### Collected data

-- pv_equiv track=rewrite | github.com/StranikS-Scan/WorldOfTanks-Decompiled | source/res/scripts/common/battle_pass_integration.py | _checkBattleRoyalePointsSequence
-- ===== SOURCE A (Python) =====
-- from copy import copy
--
-- def _checkBattleRoyalePointsSequence(points, thresholdTargetCount):
--     if any((point != 0 for point in points['win'][1:])):
--         return False
--     mergedPoints = copy(points['lose'])
--     mergedPoints[0] = points['win'][0]
--     sortedMergedPoints = copy(mergedPoints)
--     sortedMergedPoints.sort(reverse=True)
--     if sortedMergedPoints != mergedPoints:
--         return False
--     pointsValues = set(sortedMergedPoints)
--     pointsValues.discard(0)
--     return False if len(pointsValues) != thresholdTargetCount else True
-- ===== SOURCE B (Python) =====
-- def _checkBattleRoyalePointsSequence(points, thresholdTargetCount):
--     win = points['win']
--     if any(p != 0 for p in win[1:]):
--         return False
--     merged = [win[0]] + points['lose'][1:]
--     for i in range(len(merged) - 1):
--         if merged[i] < merged[i + 1]:
--             return False
--     distinct = set()
--     for v in merged:
--         if v != 0:
--             distinct.add(v)
--     return len(distinct) == thresholdTargetCount
-- ===== Notes on version B (the rewrite author's own statement) =====
-- stated objective: simpler
-- what changed: Replaced the copy-sort-and-compare test by a single linear adjacent-pairs non-increasing scan with early exit, and the sorted-list set construction plus discard(0) by one accumulating pass that collects distinct nonzero values directly.
import Mathlib
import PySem

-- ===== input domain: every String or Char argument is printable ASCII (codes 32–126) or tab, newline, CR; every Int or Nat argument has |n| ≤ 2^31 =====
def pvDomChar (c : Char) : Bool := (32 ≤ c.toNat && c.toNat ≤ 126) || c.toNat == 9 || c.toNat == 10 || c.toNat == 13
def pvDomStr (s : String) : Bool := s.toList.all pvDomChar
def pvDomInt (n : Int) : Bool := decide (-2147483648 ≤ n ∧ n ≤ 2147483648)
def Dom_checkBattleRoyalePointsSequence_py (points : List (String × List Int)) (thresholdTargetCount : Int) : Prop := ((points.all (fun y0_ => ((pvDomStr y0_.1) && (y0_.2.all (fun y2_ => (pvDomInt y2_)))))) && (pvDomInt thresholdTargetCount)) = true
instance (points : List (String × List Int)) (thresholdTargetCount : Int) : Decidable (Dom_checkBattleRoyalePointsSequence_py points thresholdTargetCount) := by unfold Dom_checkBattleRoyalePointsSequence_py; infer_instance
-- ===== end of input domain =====

-- B replaces A's copy-sort-and-compare by a single linear non-increasing scan and counts
-- the distinct nonzero values in one accumulating pass (objective: simpler / O(n) scan instead of a sort).

-- ===== PORT A =====
def checkBattleRoyalePointsSequence_py (points : List (String × List Int)) (thresholdTargetCount : Int) : Bool :=
  match (PySem.Dict.mk points).get? "win" with
  | none => false  -- KeyError: excluded by Pre_
  | some win =>
    if (PySem.List.slice win (some 1) none).any (fun point => point != 0) then false
    else
      match (PySem.Dict.mk points).get? "lose" with
      | none => false  -- KeyError: excluded by Pre_
      | some lose =>
        match PySem.List.pyGet? win 0, lose with
        | some w0, _ :: loseRest =>
            -- mergedPoints = copy(points['lose']); mergedPoints[0] = points['win'][0]
            let mergedPoints : List Int := w0 :: loseRest
            let sortedMergedPoints := PySem.List.sorted mergedPoints (fun x => x) true
            if sortedMergedPoints ≠ mergedPoints then false
            else
              let pointsValues := PySem.Set.discard (PySem.Set.ofList sortedMergedPoints) 0
              if PySem.Set.len pointsValues ≠ thresholdTargetCount then false else true
        | _, _ => false  -- IndexError (win[0] on empty win, or store into empty mergedPoints): excluded by Pre_

-- ===== PORT B =====
def altNonIncreasing : List Int → Bool
  | [] => true
  | [_] => true
  | a :: b :: rest => if a < b then false else altNonIncreasing (b :: rest)

def altDistinctNonZero (merged : List Int) : PySem.Set Int :=
  merged.foldl (fun s v => if v != 0 then PySem.Set.add s v else s) PySem.Set.empty

def checkBattleRoyalePointsSequence_py_alt (points : List (String × List Int)) (thresholdTargetCount : Int) : Bool :=
  match (PySem.Dict.mk points).get? "win" with
  | none => false  -- KeyError, as in B
  | some win =>
    if (PySem.List.slice win (some 1) none).any (fun p => p != 0) then false
    else
      match (PySem.Dict.mk points).get? "lose" with
      | none => false  -- KeyError, as in B
      | some lose =>
        match PySem.List.pyGet? win 0 with
        | none => false  -- IndexError win[0], as in B
        | some w0 =>
          let merged : List Int := w0 :: PySem.List.slice lose (some 1) none
          if altNonIncreasing merged = false then false
          else decide (PySem.Set.len (altDistinctNonZero merged) = thresholdTargetCount)

-- ===== PRECONDITION & SPEC =====
-- Pre_ excludes exactly the inputs where A raises: a missing 'win' key; and, when the win-tail
-- test passes, a missing 'lose' key, an empty win list (IndexError on win[0]) or an empty lose
-- list (IndexError storing into mergedPoints[0]).
def pvPreB (points : List (String × List Int)) : Bool :=
  match (PySem.Dict.mk points).get? "win" with
  | none => false
  | some win =>
    if (PySem.List.slice win (some 1) none).any (fun p => p != 0) then true
    else
      match (PySem.Dict.mk points).get? "lose" with
      | none => false
      | some lose => !win.isEmpty && !lose.isEmpty

def Pre_checkBattleRoyalePointsSequence_py (points : List (String × List Int)) (thresholdTargetCount : Int) : Prop :=
  pvPreB points = true
instance (points : List (String × List Int)) (thresholdTargetCount : Int) : Decidable (Pre_checkBattleRoyalePointsSequence_py points thresholdTargetCount) := by unfold Pre_checkBattleRoyalePointsSequence_py; infer_instance

def pvWitness_checkBattleRoyalePointsSequence_py : (List (String × List Int)) × Int :=
  ([("win", [3]), ("lose", [3, 2, 0])], 2)

def Spec_checkBattleRoyalePointsSequence_py (points : List (String × List Int)) (thresholdTargetCount : Int) (out : Bool) : Prop := out = checkBattleRoyalePointsSequence_py_alt points thresholdTargetCount
instance (points : List (String × List Int)) (thresholdTargetCount : Int) (out : Bool) : Decidable (Spec_checkBattleRoyalePointsSequence_py points thresholdTargetCount out) := by unfold Spec_checkBattleRoyalePointsSequence_py; infer_instance

-- ===== CLAIM (what is proved, stated in full; the proofs are below) =====
def Claim_equal_checkBattleRoyalePointsSequence_py : Prop := ∀ (points : List (String × List Int)) (thresholdTargetCount : Int), Dom_checkBattleRoyalePointsSequence_py points thresholdTargetCount → Pre_checkBattleRoyalePointsSequence_py points thresholdTargetCount → Spec_checkBattleRoyalePointsSequence_py points thresholdTargetCount (checkBattleRoyalePointsSequence_py points thresholdTargetCount)
-- ===== LEMMAS AND PROOFS =====

-- altNonIncreasing is the adjacent-pairs reading of "non-increasing"
theorem altNonIncreasing_iff_pairwise (l : List Int) :
    altNonIncreasing l = true ↔ l.Pairwise (fun a b => b ≤ a) := by
  haveI : Trans (fun a b : Int => b ≤ a) (fun a b : Int => b ≤ a) (fun a b : Int => b ≤ a) :=
    ⟨fun h1 h2 => le_trans h2 h1⟩
  rw [← List.isChain_iff_pairwise]
  induction l with
  | nil => simp [altNonIncreasing]
  | cons a l ih =>
    cases l with
    | nil => simp [altNonIncreasing]
    | cons b r =>
      by_cases h : a < b
      · simp [altNonIncreasing, h, List.isChain_cons_cons, not_le.mpr h]
      · simp [altNonIncreasing, h, List.isChain_cons_cons, not_lt.mp h, ih]

-- "sorted(merged, reverse=True) == merged" is exactly the linear non-increasing scan
theorem sorted_rev_eq_iff_altNonIncreasing (l : List Int) :
    (PySem.List.sorted l (fun x => x) true = l) ↔ altNonIncreasing l = true := by
  constructor
  · intro h
    rw [altNonIncreasing_iff_pairwise]
    have := PySem.List.sorted_pairwise_rev l (fun x : Int => x)
    rwa [h] at this
  · intro h
    exact PySem.List.sorted_rev_eq_self_of_pairwise l (fun x => x)
      ((altNonIncreasing_iff_pairwise l).mp h)

theorem step_discard (s : PySem.Set Int) (v : Int) :
    (if v != 0 then PySem.Set.add (PySem.Set.discard s 0) v else PySem.Set.discard s 0)
      = PySem.Set.discard (PySem.Set.add s v) 0 := by
  by_cases hv : v = 0
  · subst hv
    simp only [bne_self_eq_false, Bool.false_eq_true, if_false]
    by_cases hm : (0 : Int) ∈ s
    · rw [PySem.Set.add_of_mem hm]
    · rw [PySem.Set.add_of_not_mem hm]
      simp [PySem.Set.discard]
  · rw [if_pos (by simpa using hv)]
    by_cases hm : v ∈ s
    · rw [PySem.Set.add_of_mem hm,
        PySem.Set.add_of_mem ((PySem.Set.mem_discard s 0 v).mpr ⟨hm, hv⟩)]
    · rw [PySem.Set.add_of_not_mem hm,
        PySem.Set.add_of_not_mem (fun hc => hm ((PySem.Set.mem_discard s 0 v).mp hc).1)]
      simp [PySem.Set.discard, hv]

-- the one-pass nonzero-distinct accumulation equals set(l).discard(0)
theorem foldl_step_discard (l : List Int) (s : PySem.Set Int) (hs : s.Nodup) :
    l.foldl (fun s v => if v != 0 then PySem.Set.add s v else s) (PySem.Set.discard s 0)
      = PySem.Set.discard (PySem.Set.update s l) 0 := by
  induction l generalizing s with
  | nil => rw [PySem.Set.update_nil, List.foldl_nil]
  | cons v rest ih =>
    rw [PySem.Set.update_cons, List.foldl_cons, step_discard s v,
      ih (PySem.Set.add s v) (PySem.Set.nodup_add s v hs)]

theorem altDistinctNonZero_eq (l : List Int) :
    altDistinctNonZero l = PySem.Set.discard (PySem.Set.ofList l) 0 := by
  have h := foldl_step_discard l PySem.Set.empty List.nodup_nil
  simpa [altDistinctNonZero, PySem.Set.discard, PySem.Set.empty,
    PySem.Set.update_empty] using h

-- ===== VERDICT (by name: the statement is the Claim_ definition above) =====
theorem checkBattleRoyalePointsSequence_py_spec : Claim_equal_checkBattleRoyalePointsSequence_py := by
  intro points t _ hPre
  unfold Spec_checkBattleRoyalePointsSequence_py
  unfold Pre_checkBattleRoyalePointsSequence_py pvPreB at hPre
  unfold checkBattleRoyalePointsSequence_py checkBattleRoyalePointsSequence_py_alt
  cases hwin : (PySem.Dict.mk points).get? "win" with
  | none => rw [hwin] at hPre
  | some win =>
    rw [hwin] at hPre
    simp only [] at hPre ⊢
    by_cases hany : ((PySem.List.slice win (some 1) none).any fun p => p != 0) = true
    · simp only [hany, if_true]
    · have hany' := eq_false_of_ne_true hany
      simp only [hany', Bool.false_eq_true, if_false] at hPre ⊢
      cases hlose : (PySem.Dict.mk points).get? "lose" with
      | none => rw [hlose] at hPre
      | some lose =>
        rw [hlose] at hPre
        simp only [] at hPre ⊢
        cases win with
        | nil => simp at hPre
        | cons w0 wrest =>
          cases lose with
          | nil => simp at hPre
          | cons l0 lrest =>
            have hget : PySem.List.pyGet? (w0 :: wrest) 0 = some w0 := by
              simp [PySem.List.pyGet?, PySem.List.pyIdx?]
            rw [hget, PySem.List.slice_from_one]
            simp only [List.tail_cons]
            by_cases hsort : PySem.List.sorted (w0 :: lrest) (fun x => x) true = w0 :: lrest
            · have hni : altNonIncreasing (w0 :: lrest) = true :=
                (sorted_rev_eq_iff_altNonIncreasing _).mp hsort
              simp [hsort, hni, altDistinctNonZero_eq]
            · have hni : altNonIncreasing (w0 :: lrest) = false := by
                cases h' : altNonIncreasing (w0 :: lrest) with
                | true => exact absurd ((sorted_rev_eq_iff_altNonIncreasing _).mpr h') hsort
                | false => rfl
              simp [hsort, hni]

### YOUR OBJECTIVE
Read through the lines above and collect those that contain the string "using".

### TASK RESULT
  · rw [if_pos (by simpa using hv)]
    PySem.Set.update_empty] using h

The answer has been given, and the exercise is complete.